The calamus, in growing period, was used as the material to extract total RNA from geese feather follicle [29]. Calamus was put into lysing matrix (MP Biomedicals, LLC) containing 1 mL TRIzol reagent. The tubes were then ground for 30 s by tissue crushing apparatus (MP FastPrep-24™). Total RNA was extracted according to the manufacturer’s protocol. The quality and quantity of RNA samples were checked by Spectrophotometer NanoDrop 2000 and denaturing agarose gel electrophoresis. All RNA samples were treated with DNAse-I for later use.
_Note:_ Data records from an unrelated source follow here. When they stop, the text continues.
-- pv_equiv track=rewrite | github.com/burning-calamity/extirpation | online/amsco_transposition.py | amsco_encrypt
-- ===== SOURCE A (Python) =====
-- def _key_order(key: str) -> list[int]:
--     return sorted(range(len(key)), key=lambda i: (key[i], i))
--
-- def _cell_lengths(text_len: int, cols: int) -> list[list[int]]:
--     lengths: list[list[int]] = []
--     used = 0
--     row_start_two = False
--     while used < text_len:
--         row: list[int] = []
--         take_two = row_start_two
--         for _ in range(cols):
--             if used >= text_len:
--                 break
--             ln = 2 if take_two else 1
--             ln = min(ln, text_len - used)
--             row.append(ln)
--             used += ln
--             take_two = not take_two
--         lengths.append(row)
--         row_start_two = not row_start_two
--     return lengths
--
-- def amsco_encrypt(plaintext: str, key: str) -> str:
--     """Encrypt using AMSCO transposition with alternating 1/2-letter cells."""
--     if not key:
--         raise ValueError('key must not be empty')
--
--     cols = len(key)
--     lengths = _cell_lengths(len(plaintext), cols)
--
--     grid: list[list[str]] = []
--     idx = 0
--     for row in lengths:
--         row_cells: list[str] = []
--         for ln in row:
--             row_cells.append(plaintext[idx:idx + ln])
--             idx += ln
--         grid.append(row_cells)
--
--     out: list[str] = []
--     for c in _key_order(key):
--         for r, row in enumerate(grid):
--             if c < len(row):
--                 out.append(grid[r][c])
--     return ''.join(out)
-- ===== SOURCE B (Python) =====
-- def amsco_encrypt(plaintext: str, key: str) -> str:
--     """Encrypt using AMSCO transposition with alternating 1/2-letter cells."""
--     if not key:
--         raise ValueError('key must not be empty')
--
--     cols = len(key)
--     n = len(plaintext)
--     # One fused pass: slice the plaintext row by row straight into column buckets.
--     columns: list[list[str]] = [[] for _ in range(cols)]
--     pos = 0
--     row_start_two = False
--     while pos < n:
--         take_two = row_start_two
--         for j in range(cols):
--             if pos >= n:
--                 break
--             ln = min(2 if take_two else 1, n - pos)
--             columns[j].append(plaintext[pos:pos + ln])
--             pos += ln
--             take_two = not take_two
--         row_start_two = not row_start_two
--
--     order = sorted(range(cols), key=lambda i: (key[i], i))
--     return ''.join(''.join(columns[j]) for j in order)
-- ===== Notes on version B (the rewrite author's own statement) =====
-- stated objective: alternative
-- what changed: Replaces A's three phases (cell-length table, grid of slices, ragged column read) with one fused pass that slices the plaintext row by row directly into per-column bucket lists, then joins the buckets in key order.
import Mathlib
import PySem

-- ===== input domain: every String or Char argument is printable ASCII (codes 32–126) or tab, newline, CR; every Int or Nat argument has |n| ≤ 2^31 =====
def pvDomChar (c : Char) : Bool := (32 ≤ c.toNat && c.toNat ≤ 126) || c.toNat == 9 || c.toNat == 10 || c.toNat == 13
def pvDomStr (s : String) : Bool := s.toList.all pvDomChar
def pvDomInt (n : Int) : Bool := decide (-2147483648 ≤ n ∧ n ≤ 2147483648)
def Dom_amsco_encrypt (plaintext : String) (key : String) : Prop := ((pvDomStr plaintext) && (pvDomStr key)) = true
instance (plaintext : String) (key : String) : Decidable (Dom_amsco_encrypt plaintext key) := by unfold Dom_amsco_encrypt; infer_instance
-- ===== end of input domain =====

-- B replaces A's three phases (length table, grid of slices, ragged column read) by one fused
-- pass slicing the plaintext straight into per-column buckets, joined in key order (alternative
-- decomposition, no speed claim).

-- ===== PORT A =====
-- _key_order(key) = sorted(range(len(key)), key=lambda i: (key[i], i)) (B computes the same sort inline; shared helper)
def pvKeyOrderA (key : List Char) : List Int :=
  PySem.List.sorted2 (PySem.List.pyRange 0 (PySem.List.len key) 1)
    (fun i => PySem.List.pyGetD key i ' ') (fun i => i) false

-- inner 'for _ in range(cols)' of _cell_lengths (k = remaining iterations)
def pvCellRowA (textLen : Int) : Nat → Int → Bool → List Int → List Int × Int
  | 0, used, _, row => (row, used)
  | k+1, used, takeTwo, row =>
    if used ≥ textLen then (row, used)
    else
      let ln : Int := min (if takeTwo then 2 else 1) (textLen - used)
      pvCellRowA textLen k (used + ln) (!takeTwo) (row ++ [ln])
Previously extracted RNA was used for RNA sequencing and library construction. The RNA-seq library preparation was performed following the protocol recommended by the manufacturer (Illumina, San Diego, CA, USA). In brief, after purification, the mRNA was fragmented into small pieces, and the first-strand cDNA was prepared by using random hexamers. Then the second strand cDNA synthesis, end repair, addition of a single A base, and ligation of the adapters were performed. The products were purified and enriched by PCR to create the final cDNA library. The mRNA sequencing was done on the Illumina NovaSeq with paired end 2 × 100 nt multiplex. The quality of clean data is evaluated by fastqc software.

DEGs analysis

After the quality evaluation of the sequencing data, Hisat2 [30] software was used to compare the filtered clean reads to the goose AnsCyg_PRJNA183603_v1.0 (NCBI accession GCA_000971095.1, annotation release Apr 2015). The log2FC > 1 or < − 1 was used as a threshold to screen the differentially expressed genes. The enrichment analysis, of the differentially expressed genes, was conducted through KEGG (Kyoto Encyclopedia of Genes and Genomes) in KOBAS 3.0.

Insertion detection

The SNPs and short INDELS (Insertion/Deletion) of EDNRB2 were screened by variant calling. It was found that the nucleotide deletion of 14 bp, in the DNA, was found at the junction between the 3′ of exon 2 and the intron. To verify this result, 3 pairs of primers (Table S3) were designed to detect the insertion and amplify the whole CDS in white and grey geese. Amplification conditions were as follows: 3 min at 94 °C; 35 amplification cycles of 10s at 94 °C, 30s at annealing temperature, 120 s at 72 °C; 5 min at 72 °C. The sequence concluding the 14 bp-insertion in genomic DNA and cDNA was obtained by Sanger sequencing (Tsingke, China).

qRT-PCR

Three pairs of primers were designed for detecting EDNRB2 and the two reference genes (β-actin, GAPDH) by the Primer Premier 5.0 software. PCR reactions were carried out by using primers β-actin-F/R, GAPDH-F/R and EDNRB2-F/R (Table S3). RNA extraction from feather follicles was carried out in 5 random samples from each genotype group. TAKARA PrimeScript™ RT reagent kit was used in reverse transcription. Amplification conditions were as follows: 5 min at 94 °C; 35 amplification cycles of 20s at 94 °C, 20s at annealing temperature, 20s at 72 °C; 5 min at 72 °C. All reactions contained 3 replicates. Gene expression level was analysed using the 2-∆∆CT method [31].